_Stored data:_
-- A's set-then-check equals the pointwise scan by pvUseOk, for any accumulator
theorem key_lemma_A (num2label : List (Int × String)) (var : String) (dominates : List String)
    (L : List ((List (String × List String)) × Int)) (acc : PySem.Set String) :
    (match L.foldl (pvStepA num2label var) (some acc) with
     | none => false
     | some uses => uses.all (fun u => dominates.contains u))
    = (acc.all (fun u => dominates.contains u) && L.all (pvUseOk num2label var dominates)) := by
  induction L generalizing acc with
  | nil => simp
  | cons q L ih =>
    rw [List.foldl_cons, List.all_cons]
    cases hargs : pvLookup? q.1 "args" with
    | none =>
      have h1 : pvStepA num2label var (some acc) q = some acc := by
        simp only [pvStepA, hargs]
      have h2 : pvUseOk num2label var dominates q = true := by
        simp only [pvUseOk, hargs]
      rw [h1, ih, h2, Bool.true_and]
    | some args =>
      by_cases hv : args.contains var
      · cases hlbl : pvLookup? num2label q.2 with
        | none =>
          have h1 : pvStepA num2label var (some acc) q = none := by
            simp only [pvStepA, hargs, hv, if_true]; rw [hlbl]
          have h2 : pvUseOk num2label var dominates q = false := by
            simp only [pvUseOk, hargs, hv, if_true]; rw [hlbl]
          rw [h1, foldl_stepA_none, h2, Bool.false_and, Bool.and_false]
        | some lbl =>
          have h1 : pvStepA num2label var (some acc) q = some (PySem.Set.add acc lbl) := by
            simp only [pvStepA, hargs, hv, if_true]; rw [hlbl]
          have h2 : pvUseOk num2label var dominates q = dominates.contains lbl := by
            simp only [pvUseOk, hargs, hv, if_true]; rw [hlbl]
          rw [h1, ih, set_add_all, h2, Bool.and_assoc]
      · have hv' : var ∉ args := by simpa using hv
        have h1 : pvStepA num2label var (some acc) q = some acc := by
          simp [pvStepA, hargs, hv']
        have h2 : pvUseOk num2label var dominates q = true := by
          simp [pvUseOk, hargs, hv']
        rw [h1, ih, h2, Bool.true_and]

-- B's inner early-exit loop is the all of pvUseB
theorem scanBlock_eq_all (bad : PySem.Set Int) (var : String)
    (L : List ((List (String × List String)) × Int)) :
    pvScanBlock bad var L = L.all (pvUseB bad var) := by
  induction L with
  | nil => rfl
  | cons q L ih =>
    rw [List.all_cons]
    show (if bad.contains q.2 then
            match pvLookup? q.1 "args" with
            | some args => if args.contains var then false else pvScanBlock bad var L
            | none => pvScanBlock bad var L
          else pvScanBlock bad var L) = _
    by_cases hb : bad.contains q.2
    · simp only [hb, if_true]
      cases hargs : pvLookup? q.1 "args" with
      | none =>
        have hU : pvUseB bad var q = true := by simp only [pvUseB, hb, if_true, hargs]
        rw [hU, Bool.true_and, ih]
      | some args =>
        by_cases hv : args.contains var
        · have hU : pvUseB bad var q = false := by
            simp only [pvUseB, hb, if_true, hargs, hv, Bool.not_true]
          have hvm : var ∈ args := by simpa using hv
          simp [hvm, hU]
        · have hU : pvUseB bad var q = true := by
            simp only [pvUseB, hb, if_true, hargs]
            simpa using hv
          have hvn : var ∉ args := by simpa using hv
          simp [hvn, hU, ih]
    · have hU : pvUseB bad var q = true := by
        simp only [pvUseB, if_neg hb]
      rw [if_neg hb, hU, Bool.true_and, ih]

-- B's outer loop over blocks = all over the flattened instruction list
theorem scanBlocks_eq_all (bad : PySem.Set Int) (var : String)
    (l : List (String × List ((List (String × List String)) × Int))) :
    pvScanBlocks bad var l = (l.flatMap (fun p => p.2)).all (pvUseB bad var) := by
  induction l with
  | nil => rfl
  | cons p l ih =>
    show (if pvScanBlock bad var p.2 then pvScanBlocks bad var l else false) = _
    rw [List.flatMap_cons, List.all_append, scanBlock_eq_all, ih]
    cases p.2.all (pvUseB bad var) <;> simp

-- membership in the bad-set fold, over any accumulator
theorem mem_bad_fold (domSet : PySem.Set String) (l : List (Int × String))
    (s : PySem.Set Int) (j : Int) :
    j ∈ l.foldl (fun s p => if domSet.contains p.2 then s else PySem.Set.add s p.1) s
      ↔ j ∈ s ∨ ∃ p ∈ l, p.1 = j ∧ domSet.contains p.2 = false := by
  induction l generalizing s with
  | nil => simp
  | cons a l ih =>
    rw [List.foldl_cons]
    by_cases hd : domSet.contains a.2
    · rw [if_pos hd, ih]
      constructor
      · rintro (h | ⟨p, hp, h⟩)
        · exact Or.inl h
        · exact Or.inr ⟨p, List.mem_cons_of_mem _ hp, h⟩
      · rintro (h | ⟨p, hp, h⟩)
        · exact Or.inl h
        · rcases List.mem_cons.mp hp with rfl | hp'
          · rw [hd] at h; exact absurd h.2 (by simp)
          · exact Or.inr ⟨p, hp', h⟩
    · have hd' : domSet.contains a.2 = false := by simpa using hd
      rw [if_neg hd, ih]
      constructor
      · rintro (h | ⟨p, hp, h⟩)
        · rcases (PySem.Set.mem_add _ _ _).mp h with h' | rfl
          · exact Or.inl h'
          · exact Or.inr ⟨a, List.mem_cons_self, rfl, hd'⟩
        · exact Or.inr ⟨p, List.mem_cons_of_mem _ hp, h⟩
      · rintro (h | ⟨p, hp, h⟩)
        · exact Or.inl ((PySem.Set.mem_add _ _ _).mpr (Or.inl h))
        · rcases List.mem_cons.mp hp with rfl | hp'
          · exact Or.inl ((PySem.Set.mem_add _ _ _).mpr (Or.inr h.1.symm))
          · exact Or.inr ⟨p, hp', h⟩

-- a key among the first components is found by pvLookup?
theorem lookup_isSome_of_mem_fst {kk vv : Type} [BEq kk] [LawfulBEq kk]
    (l : List (kk × vv)) (k : kk) (h : k ∈ l.map Prod.fst) :
    (pvLookup? l k).isSome = true := by
  induction l with
  | nil => simp at h
  | cons a l ih =>
    by_cases hk : a.1 == k
    · simp [pvLookup?, hk]
    · rw [List.map_cons, List.mem_cons] at h
      rcases h with h | h
      · exact absurd (by simpa using h.symm) hk
      · simpa [pvLookup?, hk] using ih h

-- pvLookup? finds a pair of the list
theorem pvLookup?_mem {kk vv : Type} [BEq kk] [LawfulBEq kk] (l : List (kk × vv)) (k : kk) (v : vv)
    (h : pvLookup? l k = some v) : (k, v) ∈ l := by
  induction l with
  | nil => simp [pvLookup?] at h
  | cons a l ih =>
    by_cases hk : a.1 == k
    · have hv : some a.2 = some v := by simpa [pvLookup?, hk] using h
      have : a.2 = v := by injection hv
      have hke : a.1 = k := by simpa using hk
      subst this; subst hke
      exact List.mem_cons_self
    · have h' : pvLookup? l k = some v := by simpa [pvLookup?, hk] using h
      exact List.mem_cons_of_mem _ (ih h')

-- with duplicate-free keys every pair keyed k carries the looked-up value
theorem pvLookup?_unique {kk vv : Type} [BEq kk] [LawfulBEq kk] (l : List (kk × vv)) (k : kk) (v : vv)
    (hnd : (l.map Prod.fst).Nodup) (h : pvLookup? l k = some v) :
    ∀ p ∈ l, p.1 = k → p.2 = v := by
  induction l with
  | nil => intro p hp; simp at hp
  | cons a l ih =>
    rw [List.map_cons, List.nodup_cons] at hnd
    intro p hp hpk
    by_cases hk : a.1 == k
    · have hv : some a.2 = some v := by simpa [pvLookup?, hk] using h
      have hav : a.2 = v := by injection hv
      have hke : a.1 = k := by simpa using hk
      rcases List.mem_cons.mp hp with rfl | hp'
      · exact hav
      · exact absurd (hke ▸ hpk ▸ List.mem_map_of_mem hp') hnd.1
    · have h' : pvLookup? l k = some v := by simpa [pvLookup?, hk] using h
      rcases List.mem_cons.mp hp with rfl | hp'
      · exact absurd (by simpa using hpk) hk
      · exact ih hnd.2 h' p hp' hpk

-- membership in the precomputed bad set ↔ the looked-up label is not dominated
theorem mem_bad_iff (num2label : List (Int × String)) (domSet : PySem.Set String)
    (j : Int) (lbl : String)
    (hnd : (num2label.map Prod.fst).Nodup) (hlk : pvLookup? num2label j = some lbl) :
    j ∈ pvBad num2label domSet ↔ domSet.contains lbl = false := by
  unfold pvBad
  rw [mem_bad_fold]
  constructor
  · rintro (h | ⟨p, hp, hpj, hpd⟩)
    · exact absurd h (by simp [PySem.Set.empty])
    · have := pvLookup?_unique num2label j lbl hnd hlk p hp hpj
      rwa [this] at hpd
  · intro h
    exact Or.inr ⟨(j, lbl), pvLookup?_mem num2label j lbl hlk, rfl, h⟩

-- Set.ofList membership as a Bool
theorem contains_ofList (xs : List String) (x : String) :
    (PySem.Set.ofList xs).contains x = xs.contains x := by
  by_cases h : x ∈ xs <;> simp [PySem.Set.mem_ofList, h]

-- all respects pointwise equality on the members
theorem all_congr_mem {α : Type} (l : List α) (f g : α → Bool)
    (h : ∀ x ∈ l, f x = g x) : l.all f = l.all g := by
  induction l with
  | nil => rfl
  | cons a l ih =>
    rw [List.all_cons, List.all_cons, h a List.mem_cons_self,
      ih (fun x hx => h x (List.mem_cons_of_mem _ hx))]

-- pointwise agreement of the two per-instruction predicates under Pre_'s lookup guarantees
theorem useOk_eq_useB (num2label : List (Int × String)) (var : String) (dominates : List String)
    (q : (List (String × List String)) × Int)
    (hnd : (num2label.map Prod.fst).Nodup)
    (hq : ∀ args, pvLookup? q.1 "args" = some args → var ∈ args →
        (pvLookup? num2label q.2).isSome = true) :
    pvUseOk num2label var dominates q
      = pvUseB (pvBad num2label (PySem.Set.ofList dominates)) var q := by
  unfold pvUseOk pvUseB
  cases hargs : pvLookup? q.1 "args" with
  | none =>
    by_cases hb : (pvBad num2label (PySem.Set.ofList dominates)).contains q.2 <;>
      simp
  | some args =>
    by_cases hv : args.contains var
    · have hvm : var ∈ args := by simpa using hv
      obtain ⟨lbl, hlbl⟩ := Option.isSome_iff_exists.mp (hq args hargs hvm)
      rw [hlbl]
      have hmem := mem_bad_iff num2label (PySem.Set.ofList dominates) q.2 lbl hnd hlbl
      rw [contains_ofList] at hmem
      have hvm' : var ∈ args := by simpa using hv
      by_cases hin : q.2 ∈ pvBad num2label (PySem.Set.ofList dominates)
      · have hno : lbl ∉ dominates := by simpa using hmem.mp hin
        simp [hvm', hin, hno]
      · have hdt : dominates.contains lbl = true := by
          cases hdc : dominates.contains lbl with
          | true => rfl
          | false => exact absurd (hmem.mpr hdc) hin
        have hyes : lbl ∈ dominates := by simpa using hdt
        simp [hvm', hin, hyes]
    · have hv' : var ∉ args := by simpa using hv
      by_cases hb : (pvBad num2label (PySem.Set.ofList dominates)).contains q.2 <;>
        simp [hv']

_Activity:_
Both the line containing "using hpk) hk" and the line containing "exact Or.inr ⟨(j, lbl), pvLookup?_mem" belong in the answer. Print them and every line above that falls between them exactly, and no others.

_Output below:_
      · exact absurd (by simpa using hpk) hk
      · exact ih hnd.2 h' p hp' hpk

-- membership in the precomputed bad set ↔ the looked-up label is not dominated
theorem mem_bad_iff (num2label : List (Int × String)) (domSet : PySem.Set String)
    (j : Int) (lbl : String)
    (hnd : (num2label.map Prod.fst).Nodup) (hlk : pvLookup? num2label j = some lbl) :
    j ∈ pvBad num2label domSet ↔ domSet.contains lbl = false := by
  unfold pvBad
  rw [mem_bad_fold]
  constructor
  · rintro (h | ⟨p, hp, hpj, hpd⟩)
    · exact absurd h (by simp [PySem.Set.empty])
    · have := pvLookup?_unique num2label j lbl hnd hlk p hp hpj
      rwa [this] at hpd
  · intro h
    exact Or.inr ⟨(j, lbl), pvLookup?_mem num2label j lbl hlk, rfl, h⟩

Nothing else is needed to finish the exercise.